List sorting algorithm for comparisons done by humans

Question

This question was asked once before but not answered so I thought I would ask again with some specifics to my situation.

I am trying to develop an app that lets you put in a list of discrete items (for this example, fruit) and it offers you comparisons between two. You choose your favourite of the two and then this process repeats until eventually you have a list ordered by preference of these objects (in this example, a list of your favourite fruit, in order).

The issue is that traditional sorting strategies, no matter how fast, are going to necessarily involve more operations than is feasible for a human to do in any sensible amount of time (even with a list as short as 50, as my current test list is).

Since obviously there isn't a guaranteed sorting algorithm with low enough complexity, I guess some allowances have to made. Is there a way to skip out large chunks of sorting? I considered some way of assigning values to items based on the number of comparisons they've 'won' and then stopping the sort after a while and assuming that those values give the correct order, similar to the style that you might resolve a swiss chess tournament if you cant complete enough rounds to determine a winner normally. I dont know if that is plausible.

An example to clarify what I mean: say you had a list of

Apple
Orange
Kiwi
Banana
Melon

It would offer you comparisons like

Do you prefer:
A Apple
B Kiwi

and so on until you have a list that looks like

Kiwi
Apple
Orange
Melon
Banana

which is your order of preference of those fruit.

Answer 1

What are your fruit preferences? Do you have a full ordered list of preferences in your mind, or do you have fruits you "like more than most," fruits you "like less than most," and the rest which you don't have any strong feelings about - or you haven't even tried.

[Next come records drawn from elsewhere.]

-- pv_equiv track=rewrite | github.com/Yoonyesol/CodingTest | [프로그래머스] 코딩테스트 입문_피자 나눠 먹기2.py | solution
-- ===== SOURCE A (Python) =====
-- def solution(n):
--     result = n
--     i = 2
--     while True:
--         if result % 6 == 0:
--             break
--         result = n * i
--         i+=1
--     return result // 6
-- ===== SOURCE B (Python) =====
-- import math
--
-- def solution(n):
--     return n // math.gcd(n, 6)
-- ===== Notes on version B (the rewrite author's own statement) =====
-- stated objective: simpler
-- what changed: Replaces the while-loop search over multiples of n with the closed form n // gcd(n, 6), since the first multiple of n divisible by 6 is lcm(n,6) = 6*n/gcd(n,6).
import Mathlib
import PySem

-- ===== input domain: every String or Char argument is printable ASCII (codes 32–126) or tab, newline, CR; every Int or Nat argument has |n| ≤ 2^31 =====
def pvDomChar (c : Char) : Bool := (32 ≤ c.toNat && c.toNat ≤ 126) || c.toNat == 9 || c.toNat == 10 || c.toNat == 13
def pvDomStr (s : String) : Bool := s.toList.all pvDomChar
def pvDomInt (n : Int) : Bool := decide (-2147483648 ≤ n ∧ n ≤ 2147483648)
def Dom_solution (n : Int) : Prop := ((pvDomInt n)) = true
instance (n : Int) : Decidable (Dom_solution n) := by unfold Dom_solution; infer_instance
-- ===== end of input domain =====

-- B replaces A's while-loop search over multiples of n by the closed form n // gcd(n, 6) (simpler).

-- ===== PORT A =====
-- A's `while True` loop runs at most 6 iterations (result = n*6 is always divisible by 6),
-- so fuel 7 makes the transcription total without changing what it computes.
def solutionLoop (n : Int) (result : Int) (i : Int) : Nat → Int
  | 0 => PySem.Int.floordiv result 6
  | fuel + 1 =>
    if PySem.Int.mod result 6 = 0 then PySem.Int.floordiv result 6
    else solutionLoop n (n * i) (i + 1) fuel

def solution (n : Int) : Int := solutionLoop n n 2 7

-- ===== PORT B =====
def solution_alt (n : Int) : Int := PySem.Int.floordiv n (Int.gcd n 6)

-- ===== PRECONDITION & SPEC =====
def Spec_solution (n : Int) (out : Int) : Prop := out = solution_alt n
instance (n : Int) (out : Int) : Decidable (Spec_solution n out) := by unfold Spec_solution; infer_instance

-- ===== CLAIM (what is proved, stated in full; the proofs are below) =====
def Claim_equal_solution : Prop := ∀ (n : Int), Dom_solution n → Spec_solution n (solution n)

-- ===== LEMMAS AND PROOFS =====
theorem solution_eq_alt (n : Int) : solution n = solution_alt n := by
  have hg : Int.gcd n 6 = Nat.gcd (n.natAbs % 6) 6 := by
    have : Int.gcd n 6 = Nat.gcd n.natAbs 6 := by rw [Int.gcd]; norm_num
    rw [this, Nat.gcd_comm, Nat.gcd_rec]
  have hmod : ∀ a : Int, PySem.Int.mod a 6 = a % 6 :=
    fun a => PySem.Int.mod_eq_emod_of_pos (by norm_num)
  have hdiv : ∀ a b : Int, 0 < b → PySem.Int.floordiv a b = a / b :=
    fun a b h => PySem.Int.floordiv_eq_ediv_of_pos h
  have h6 : n % 6 = 0 ∨ n % 6 = 1 ∨ n % 6 = 2 ∨ n % 6 = 3 ∨ n % 6 = 4 ∨ n % 6 = 5 := by omega
  rcases h6 with h | h | h | h | h | h <;>
  · have ha : n.natAbs % 6 = (n % 6).natAbs ∨ (n % 6 ≠ 0 ∧ n.natAbs % 6 = 6 - (n % 6).natAbs) := by
      omega
    rw [h] at ha
    simp only [solution, solutionLoop, solution_alt, hmod, hg]
    rcases ha with ha | ⟨-, ha⟩ <;>
    · rw [ha]
      norm_num [hdiv _ _ (by norm_num : (0:Int) < 6)]
      split_ifs <;> omega

-- ===== VERDICT (by name: the statement is the Claim_ definition above) =====
theorem solution_spec : Claim_equal_solution := by
  intro n _
  unfold Spec_solution
  exact solution_eq_alt n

The problem with how you have formulated your problem is that you have assumed that a person's preferences are a total order, which is naturally encoded as a list. Really, a person's preferences are often a partial order, which is naturally encoded as a directed acyclic graph.

For example, for the set of fruits {Apple, Orange, Kiwi, Banana, Melon, Starfruit}, I might have fruit preferences as follows:

Melon < Apple
Apple < Banana
Banana < Kiwi
Banana < Orange

A good way to arrive at a partial order based on user input is to mimic radix sort. To start, ask the user to select, for each fruit, whether they like it, dislike it, feel neutral about it, or don't know. I would answer that as follows:

            Like Dislike Neutral Unknown
Apple                    x
Orange      x
Kiwi        x
Banana      x
Melon            x
Starfruit                        x

Assuming Dislike < Neutral < Like, these answers encode the following information, even though I've only answered as many questions as there are fruits:

Melon < Apple
Apple < Orange
Apple < Kiwi
Apple < Banana

Next, identify which answer(s) received the most check marks. In this case, I seem to have 3 fruits I like, 1 I dislike, and 1 I feel neutral about (unless peanut butter is involved), and 1 I've never tried (so I don't have any preference with respect to the other fruits).

So the natural place to further investigate my preferences would be within the fruits I like. The problem is recursive: now you want to determine my preferences in the set of fruits {Orange, Kiwi, Banana}. You could ask me which of those fruits are my favorite, and I'd click Orange and Kiwi. That tells you the following:

Banana < Orange
Banana < Kiwi

Combined with the first round of information, you now have:

Melon < Apple
Apple < Orange
Apple < Kiwi
Apple < Banana
Banana < Kiwi
Banana < Orange

Apple < Banana and Banana < Kiwi imply Apple < Kiwi; Apple < Banana and Banana < Orange imply Apple < Orange. So we can eliminate the redundant information to arrive at the following:

Melon < Apple
Apple < Banana
Banana < Kiwi
Banana < Orange

Answer 2

Use an insertion sort. Instead of asking the user to compare two items at a time, ask them to select their favorite from the entire remaining list. Put that item at the end of the sorted list, remove it from the remaining items, and repeat until the remaining items are exhausted.

Answer 3

You could let the user not only give whether an item is more preferable than another, but also a rating from 1 to 10 for example how much more he prefers the one from the other. That way you have more information and can easily create a ranking.

In the optimal approach where a user can only say smaller or bigger you need to perform binary search for each item in the list. Binary search has complexity O(log n). Doing this n times with n going from 1 to n makes a total of O(n * log (n/2)). In case of 50 items that would require a bit more than 200 steps.